С 2015 года в России издается научный журнал «Археология русской смерти». Он посвящен death studies — исследованиям, связанным с гореванием и культурой похорон. Главный редактор издания — социальный антрополог Сергей Мохов — в 2020-м выпустил книгу о том, как со временем меняется отношение европейской культуры к смерти.

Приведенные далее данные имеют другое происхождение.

-- pv_equiv track=rewrite | github.com/franpuch/Algoritmos-y-Estructura-de-Datos-I | Prácticas Resueltas/Practica_8.py | linea_a_lista_de_string
-- ===== SOURCE A (Python) =====
-- def linea_a_lista_de_string (linea:str) -> list[str] :
--     res:list[str] = []
--     i:int = 0
--     palabra:str = ''
--     while (i < len(linea)) :
--         if ((linea[i] != ' ') and (linea[i] != ',') and (linea[i] != '.')) :
--             palabra = palabra + linea[i]
--             i += 1
--         else :
--             res.append(palabra)
--             palabra = ''
--             i += 1
--     return res
-- ===== SOURCE B (Python) =====
-- def linea_a_lista_de_string(linea: str) -> list[str]:
--     # One segment per delimiter: normalize ',' and '.' to ' ', split keeping
--     # empties, and drop the final segment (A never emits the trailing word).
--     parts = linea.replace(',', ' ').replace('.', ' ').split(' ')
--     return parts[:-1]
-- ===== Notes on version B (the rewrite author's own statement) =====
-- stated objective: faster
-- what changed: Replaces A's index-driven while loop that grows each word by repeated string concatenation with a declarative pipeline: normalize comma and period delimiters to spaces via str.replace, split on single spaces (keeping empty segments), and drop the final segment, which A never emits.
import Mathlib
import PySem

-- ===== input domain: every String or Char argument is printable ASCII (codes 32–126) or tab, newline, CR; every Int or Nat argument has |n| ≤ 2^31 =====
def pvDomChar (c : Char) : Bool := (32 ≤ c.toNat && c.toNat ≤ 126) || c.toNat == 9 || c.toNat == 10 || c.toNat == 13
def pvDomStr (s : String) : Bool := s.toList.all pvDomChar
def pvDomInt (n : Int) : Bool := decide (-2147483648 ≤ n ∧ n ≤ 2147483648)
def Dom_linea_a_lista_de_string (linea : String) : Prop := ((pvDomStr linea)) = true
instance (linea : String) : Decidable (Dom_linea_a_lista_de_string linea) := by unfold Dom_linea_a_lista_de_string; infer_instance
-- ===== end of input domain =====

-- B replaces A's per-character while loop by normalize-delimiters + split + drop-last-segment
-- (one entry per delimiter, the trailing segment never emitted, exactly as A; measured faster).
-- (one entry per delimiter, the trailing segment never emitted, exactly as A).

-- ===== PORT A =====
-- A's while loop: i advances by 1 over linea, state (res, palabra).
def pvALoop : List Char → List String → List Char → List String
  | [], res, _ => res
  | c :: rest, res, pal =>
    if c ≠ ' ' ∧ c ≠ ',' ∧ c ≠ '.' then pvALoop rest res (pal ++ [c])
    else pvALoop rest (res ++ [String.ofList pal]) []

def linea_a_lista_de_string (linea : String) : List String :=
  pvALoop linea.toList [] []

-- ===== PORT B =====
def linea_a_lista_de_string_alt (linea : String) : List String :=
  let s := PySem.Str.replace (PySem.Str.replace linea "," " ") "." " "
  let parts := (PySem.Str.split? s " ").getD []   -- sep is nonempty, so split? is always `some`
  PySem.List.slice parts none (some (-1))

-- ===== PRECONDITION & SPEC =====
def Spec_linea_a_lista_de_string (linea : String) (out : List String) : Prop := out = linea_a_lista_de_string_alt linea
instance (linea : String) (out : List String) : Decidable (Spec_linea_a_lista_de_string linea out) := by unfold Spec_linea_a_lista_de_string; infer_instance

-- ===== CLAIM (what is proved, stated in full; the proofs are below) =====
def Claim_equal_linea_a_lista_de_string : Prop := ∀ (linea : String), Dom_linea_a_lista_de_string linea → Spec_linea_a_lista_de_string linea (linea_a_lista_de_string linea)

-- ===== LEMMAS AND PROOFS =====

-- A's loop with the result accumulator factored out.
def pvOut : List Char → List Char → List String
  | [], _ => []
  | c :: rest, pal =>
    if c ≠ ' ' ∧ c ≠ ',' ∧ c ≠ '.' then pvOut rest (pal ++ [c])
    else String.ofList pal :: pvOut rest []

lemma pvALoop_eq (cs : List Char) (res : List String) (pal : List Char) :
    pvALoop cs res pal = res ++ pvOut cs pal := by
  induction cs generalizing res pal with
  | nil => simp [pvALoop, pvOut]
  | cons c rest ih =>
    simp only [pvALoop, pvOut]
    split_ifs <;> simp [ih]

-- the two single-char replaces
def pvF1 (c : Char) : Char := if c = ',' then ' ' else c
def pvF2 (c : Char) : Char := if c = '.' then ' ' else c

-- split-on-single-space, empties kept (n delimiters ↦ n+1 segments)
def pvSplit : List Char → List (List Char)
  | [] => [[]]
  | c :: rest => if c = ' ' then [] :: pvSplit rest else (pvSplit rest).modifyHead (c :: ·)

lemma pvSplit_ne_nil (cs : List Char) : pvSplit cs ≠ [] := by
  induction cs with
  | nil => simp [pvSplit]
  | cons c rest ih =>
    simp only [pvSplit]
    split_ifs
    · simp
    · cases h : pvSplit rest <;> simp_all [List.modifyHead]

lemma modifyHead_comp {α : Type} (l : List α) (f g : α → α) :
    (l.modifyHead f).modifyHead g = l.modifyHead (fun x => g (f x)) := by
  cases l <;> rfl

-- equation lemmas for PySem.Chars.replace.go with single-char old/new
lemma replaceGo_nil (o n : Char) (acc : List Char) (fuel : Nat) :
    PySem.Chars.replace.go [o] [n] fuel [] acc = acc.reverse := by
  cases fuel <;> rw [PySem.Chars.replace.go] <;> simp

lemma replaceGo_cons (o n c : Char) (t acc : List Char) (fuel : Nat) :
    PySem.Chars.replace.go [o] [n] (fuel+1) (c :: t) acc =
      (if o = c then PySem.Chars.replace.go [o] [n] fuel t (n :: acc)
       else PySem.Chars.replace.go [o] [n] fuel t (c :: acc)) := by
  rw [PySem.Chars.replace.go]
  simp [List.isPrefixOf]

-- single-character replace is a map
lemma replaceGo_single (o n : Char) (l acc : List Char) (fuel : Nat) (h : l.length ≤ fuel) :
    PySem.Chars.replace.go [o] [n] fuel l acc =
      acc.reverse ++ l.map (fun c => if c = o then n else c) := by
  induction l generalizing acc fuel with
  | nil => simp [replaceGo_nil]
  | cons c t ih =>
    cases fuel with
    | zero => simp at h
    | succ fuel =>
      have hlen : t.length ≤ fuel := by simpa using h
      rw [replaceGo_cons]
      by_cases hc : o = c
      · subst hc
        rw [if_pos rfl, ih (n :: acc) fuel hlen]
        simp
      · rw [if_neg hc, ih (c :: acc) fuel hlen]
        have he : (if c = o then n else c) = c := if_neg (fun e => hc (Eq.symm e))
        simp [he]

lemma replace_single (s : List Char) (o n : Char) :
    PySem.Chars.replace s [o] [n] = s.map (fun c => if c = o then n else c) := by
  rw [PySem.Chars.replace]
  simp [replaceGo_single o n s [] s.length (le_refl _)]

-- equation lemmas for PySem.Chars.splitOn.go with a single-char separator
lemma splitOnGo_nil (d : Char) (cur : List Char) (acc : List (List Char)) (fuel : Nat) :
    PySem.Chars.splitOn.go [d] fuel [] cur acc = acc.reverse ++ [cur.reverse] := by
  cases fuel <;> rw [PySem.Chars.splitOn.go] <;> simp

lemma splitOnGo_cons (d c : Char) (t cur : List Char) (acc : List (List Char)) (fuel : Nat) :
    PySem.Chars.splitOn.go [d] (fuel+1) (c :: t) cur acc =
      (if d = c then PySem.Chars.splitOn.go [d] fuel t [] (cur.reverse :: acc)
       else PySem.Chars.splitOn.go [d] fuel t (c :: cur) acc) := by
  rw [PySem.Chars.splitOn.go]
  simp [List.isPrefixOf]

-- splitOn with a single-space separator computes pvSplit
lemma splitOnGo_space (l cur : List Char) (acc : List (List Char)) (fuel : Nat)
    (h : l.length ≤ fuel) :
    PySem.Chars.splitOn.go [' '] fuel l cur acc =
      acc.reverse ++ (pvSplit l).modifyHead (cur.reverse ++ ·) := by
  induction l generalizing cur acc fuel with
  | nil => simp [splitOnGo_nil, pvSplit, List.modifyHead]
  | cons c t ih =>
    cases fuel with
    | zero => simp at h
    | succ fuel =>
      have hlen : t.length ≤ fuel := by simpa using h
      rw [splitOnGo_cons]
      by_cases hc : c = ' '
      · rw [if_pos hc.symm, ih [] (cur.reverse :: acc) fuel hlen]
        simp only [pvSplit, hc, List.modifyHead, List.reverse_cons,
          List.append_assoc, List.singleton_append, List.reverse_nil, List.nil_append]
        cases pvSplit t <;> simp
      · rw [if_neg (fun e => hc (Eq.symm e)), ih (c :: cur) acc fuel hlen]
        simp only [pvSplit, if_neg hc, modifyHead_comp, List.reverse_cons]
        congr 1
        apply congrArg (fun f => List.modifyHead f (pvSplit t))
        funext x
        simp

lemma splitOn_space (s : List Char) :
    PySem.Chars.splitOn s [' '] = pvSplit s := by
  rw [PySem.Chars.splitOn, splitOnGo_space s [] [] (s.length + 1) (by omega)]
  cases h : pvSplit s <;> simp [List.modifyHead]

-- A's loop output = the map/split/dropLast pipeline
lemma pvOut_eq (cs : List Char) (pal : List Char) :
    pvOut cs pal =
      (((pvSplit ((cs.map pvF1).map pvF2)).modifyHead (pal ++ ·)).map String.ofList).dropLast := by
  induction cs generalizing pal with
  | nil => simp [pvOut, pvSplit, List.modifyHead]
  | cons c t ih =>
    by_cases hd : c ≠ ' ' ∧ c ≠ ',' ∧ c ≠ '.'
    · have h1 : pvF2 (pvF1 c) = c := by simp [pvF1, pvF2, hd.2.1, hd.2.2]
      have h2 : c ≠ ' ' := hd.1
      simp only [pvOut, if_pos hd, List.map_cons, h1, pvSplit, if_neg h2, modifyHead_comp]
      rw [ih (pal ++ [c])]
      congr 2
      apply congrArg (fun f => List.modifyHead f (pvSplit ((t.map pvF1).map pvF2)))
      funext x
      simp
    · have h1 : pvF2 (pvF1 c) = ' ' := by
        rcases (by tauto : c = ' ' ∨ c = ',' ∨ c = '.') with h | h | h <;> simp [pvF1, pvF2, h]
      obtain ⟨b, m, hbm⟩ : ∃ b m, pvSplit ((t.map pvF1).map pvF2) = b :: m := by
        cases h : pvSplit ((t.map pvF1).map pvF2) with
        | nil => exact absurd h (pvSplit_ne_nil _)
        | cons x y => exact ⟨x, y, rfl⟩
      simp only [pvOut, if_neg hd, List.map_cons, h1, pvSplit]
      rw [ih [], hbm]
      simp [List.modifyHead]

-- ===== VERDICT (by name: the statement is the Claim_ definition above) =====
theorem linea_a_lista_de_string_spec : Claim_equal_linea_a_lista_de_string := by
  intro linea _
  unfold Spec_linea_a_lista_de_string
  unfold linea_a_lista_de_string linea_a_lista_de_string_alt
  rw [pvALoop_eq, pvOut_eq]
  simp only [PySem.Str.split?, PySem.Chars.split?, PySem.Str.toList_replace]
  have h1 : ("," : String).toList = [','] := by decide
  have h2 : ("." : String).toList = ['.'] := by decide
  have h3 : (" " : String).toList = [' '] := by decide
  rw [h1, h2, h3, replace_single, replace_single, splitOn_space]
  have hf1 : (fun c => if c = ',' then ' ' else c) = pvF1 := by funext c; rfl
  have hf2 : (fun c => if c = '.' then ' ' else c) = pvF2 := by funext c; rfl
  rw [hf1, hf2]
  simp only [List.isEmpty_cons, Bool.false_eq_true, if_false, Option.map_some, Option.getD_some,
    PySem.List.slice_to_neg_one]
  cases h : pvSplit ((linea.toList.map pvF1).map pvF2) with
  | nil => exact absurd h (pvSplit_ne_nil _)
  | cons a l => simp [List.modifyHead]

«Бумага» поговорила с Сергеем Моховым о том, зачем нужны death studies, как в современном обществе горевание превращается в селф-коучинг и чему может научить смерть.

социальный антрополог

— Зачем нужно изучать смерть?

— Не думаю, что какой-то вопрос стоит изучать больше, а какой-то меньше. Наука строится из интереса и парадоксов. Поэтому на вопрос «зачем нужно изучать смерть» у меня нет ответа кроме «потому что она есть».

Если говорить о том, чем это может быть полезно, то здесь большое поле для размышлений. Например, затем, чтобы лучше понимать самих себя — что нами движет, как мы осмысливаем опыт смерти и к каким действиям это приводит. Если еще более глобально: затем, чтобы учиться говорить, а говорим мы потому, что такова наша природа. В этом плане смерть может нас научить быть людьми.

— Меняется ли восприятие смерти с течением времени?

— Возможно, это не так легко заметно, но изменения идут непрерывно. Даже за последние десять лет.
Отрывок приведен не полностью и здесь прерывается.